• Task to complete: Only the lines running from the line with "exact (PySem.List.sorted_rev_eq_self_of_pairwise l" to the end of the records below belong in the answer, each copied exactly.
(Information Opens)
-- pv_equiv track=rewrite | github.com/jiajunma/unipotentrepn | standalone.py | _simp_W_repn
-- ===== SOURCE A (Python) =====
-- def _simp_W_repn(tau):
--     """Simplify bipartition: strip trailing zeros, check decreasing."""
--     tauL, tauR = tau
--     tauL = [x for x in tauL if x > 0]
--     tauR = [x for x in tauR if x > 0]
--     # Check decreasing
--     for i in range(len(tauL) - 1):
--         if tauL[i] < tauL[i + 1]:
--             return None
--     for i in range(len(tauR) - 1):
--         if tauR[i] < tauR[i + 1]:
--             return None
--     return (tauL, tauR)
-- ===== SOURCE B (Python) =====
-- def _simp_W_repn(tau):
--     """Simplify bipartition: strip zeros; each part must equal its own descending sort."""
--     tauL = [x for x in tau[0] if x > 0]
--     tauR = [x for x in tau[1] if x > 0]
--     if tauL != sorted(tauL, reverse=True) or tauR != sorted(tauR, reverse=True):
--         return None
--     return (tauL, tauR)
-- ===== Notes on version B (the rewrite author's own statement) =====
-- stated objective: idiomatic
-- what changed: Replaces the two explicit index loops over adjacent pairs with a sort-then-compare check: each filtered part must equal its own stable descending sort.
import Mathlib
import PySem

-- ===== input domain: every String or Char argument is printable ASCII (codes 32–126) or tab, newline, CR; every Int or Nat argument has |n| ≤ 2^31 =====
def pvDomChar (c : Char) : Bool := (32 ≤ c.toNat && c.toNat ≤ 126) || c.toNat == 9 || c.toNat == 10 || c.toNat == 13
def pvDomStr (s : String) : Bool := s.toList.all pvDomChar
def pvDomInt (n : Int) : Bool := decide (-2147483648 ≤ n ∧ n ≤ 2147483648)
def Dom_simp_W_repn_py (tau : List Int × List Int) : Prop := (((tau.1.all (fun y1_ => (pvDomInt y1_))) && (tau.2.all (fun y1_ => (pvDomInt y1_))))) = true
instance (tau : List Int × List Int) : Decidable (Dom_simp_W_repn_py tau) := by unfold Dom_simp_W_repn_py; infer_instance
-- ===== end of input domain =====

-- ===== PORT A =====
-- B replaces A's adjacent-pair index loops with a sort-then-compare check (idiomatic; same outputs).
-- transliteration of A's "for i in range(len(l)-1): if l[i] < l[i+1]: return None" loop
def pvCheckDec : List Int → Bool
  | a :: b :: t => if a < b then false else pvCheckDec (b :: t)
  | _ => true

def simp_W_repn_py (tau : List Int × List Int) : Option (List Int × List Int) :=
  let tauL := tau.1.filter (fun x => decide (0 < x))
  let tauR := tau.2.filter (fun x => decide (0 < x))
  if pvCheckDec tauL = false then none
  else if pvCheckDec tauR = false then none
  else some (tauL, tauR)

-- ===== PORT B =====
def simp_W_repn_py_alt (tau : List Int × List Int) : Option (List Int × List Int) :=
  let tauL := tau.1.filter (fun x => decide (0 < x))
  let tauR := tau.2.filter (fun x => decide (0 < x))
  if tauL ≠ PySem.List.sorted tauL (fun x => x) true ∨
     tauR ≠ PySem.List.sorted tauR (fun x => x) true then none
  else some (tauL, tauR)

-- ===== PRECONDITION & SPEC =====
def Spec_simp_W_repn_py (tau : List Int × List Int) (out : Option (List Int × List Int)) : Prop := out = simp_W_repn_py_alt tau
instance (tau : List Int × List Int) (out : Option (List Int × List Int)) : Decidable (Spec_simp_W_repn_py tau out) := by unfold Spec_simp_W_repn_py; infer_instance

-- ===== CLAIM (what is proved, stated in full; the proofs are below) =====
def Claim_equal_simp_W_repn_py : Prop := ∀ (tau : List Int × List Int), Dom_simp_W_repn_py tau → Spec_simp_W_repn_py tau (simp_W_repn_py tau)

-- ===== LEMMAS AND PROOFS =====
theorem pvCheckDec_iff_pairwise (l : List Int) :
    pvCheckDec l = true ↔ l.Pairwise (fun a b => b ≤ a) := by
  induction l with
  | nil => simp [pvCheckDec]
  | cons a t ih =>
    cases t with
    | nil => simp [pvCheckDec]
    | cons b t' =>
      simp only [pvCheckDec]
      constructor
      · intro h
        by_cases hab : a < b
        · rw [if_pos hab] at h; exact absurd h (by simp)
        · rw [if_neg hab] at h
          have hp := ih.mp h
          have hbt : ∀ x ∈ t', x ≤ b := fun x hx => (List.pairwise_cons.mp hp).1 x hx
          refine List.pairwise_cons.mpr ⟨?_, hp⟩
          intro x hx
          rcases List.mem_cons.mp hx with h1 | h1
          · subst h1; omega
          · have := hbt x h1; omega
      · intro hp
        have hba : b ≤ a := (List.pairwise_cons.mp hp).1 b (by simp)
        rw [if_neg (by omega)]
        exact ih.mpr (List.pairwise_cons.mp hp).2

theorem pvCheckDec_iff_sorted (l : List Int) :
    pvCheckDec l = true ↔ l = PySem.List.sorted l (fun x => x) true := by
  rw [pvCheckDec_iff_pairwise]
  constructor
  · intro h
    exact (PySem.List.sorted_rev_eq_self_of_pairwise l (fun x : Int => x) h).symm
  · intro h
    have := PySem.List.sorted_pairwise_rev (xs := l) (key := fun x : Int => x)
    rw [← h] at this
    exact this

-- ===== VERDICT (by name: the statement is the Claim_ definition above) =====
theorem simp_W_repn_py_spec : Claim_equal_simp_W_repn_py := by
  intro tau _
  unfold Spec_simp_W_repn_py simp_W_repn_py simp_W_repn_py_alt
  set L := tau.1.filter (fun x => decide (0 < x))
  set R := tau.2.filter (fun x => decide (0 < x))
  have hL := pvCheckDec_iff_sorted L
  have hR := pvCheckDec_iff_sorted R
  by_cases h1 : pvCheckDec L = true <;> by_cases h2 : pvCheckDec R = true
  · rw [if_neg (by simp [h1]), if_neg (by simp [h2]),
        if_neg (by push Not; exact ⟨hL.mp h1, hR.mp h2⟩)]
  · rw [if_neg (by simp [h1]), if_pos (by simp [h2]),
        if_pos (Or.inr (fun hc => h2 (hR.mpr hc)))]
  · rw [if_pos (by simp at h1; exact h1),
        if_pos (Or.inl (fun hc => h1 (hL.mpr hc)))]
  · rw [if_pos (by simp at h1; exact h1),
        if_pos (Or.inl (fun hc => h1 (hL.mpr hc)))]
(Information Closes)
• Exercise output:
    exact (PySem.List.sorted_rev_eq_self_of_pairwise l (fun x : Int => x) h).symm
  · intro h
    have := PySem.List.sorted_pairwise_rev (xs := l) (key := fun x : Int => x)
    rw [← h] at this
    exact this

-- ===== VERDICT (by name: the statement is the Claim_ definition above) =====
theorem simp_W_repn_py_spec : Claim_equal_simp_W_repn_py := by
  intro tau _
  unfold Spec_simp_W_repn_py simp_W_repn_py simp_W_repn_py_alt
  set L := tau.1.filter (fun x => decide (0 < x))
  set R := tau.2.filter (fun x => decide (0 < x))
  have hL := pvCheckDec_iff_sorted L
  have hR := pvCheckDec_iff_sorted R
  by_cases h1 : pvCheckDec L = true <;> by_cases h2 : pvCheckDec R = true
  · rw [if_neg (by simp [h1]), if_neg (by simp [h2]),
        if_neg (by push Not; exact ⟨hL.mp h1, hR.mp h2⟩)]
  · rw [if_neg (by simp [h1]), if_pos (by simp [h2]),
        if_pos (Or.inr (fun hc => h2 (hR.mpr hc)))]
  · rw [if_pos (by simp at h1; exact h1),
        if_pos (Or.inl (fun hc => h1 (hL.mpr hc)))]
  · rw [if_pos (by simp at h1; exact h1),
        if_pos (Or.inl (fun hc => h1 (hL.mpr hc)))]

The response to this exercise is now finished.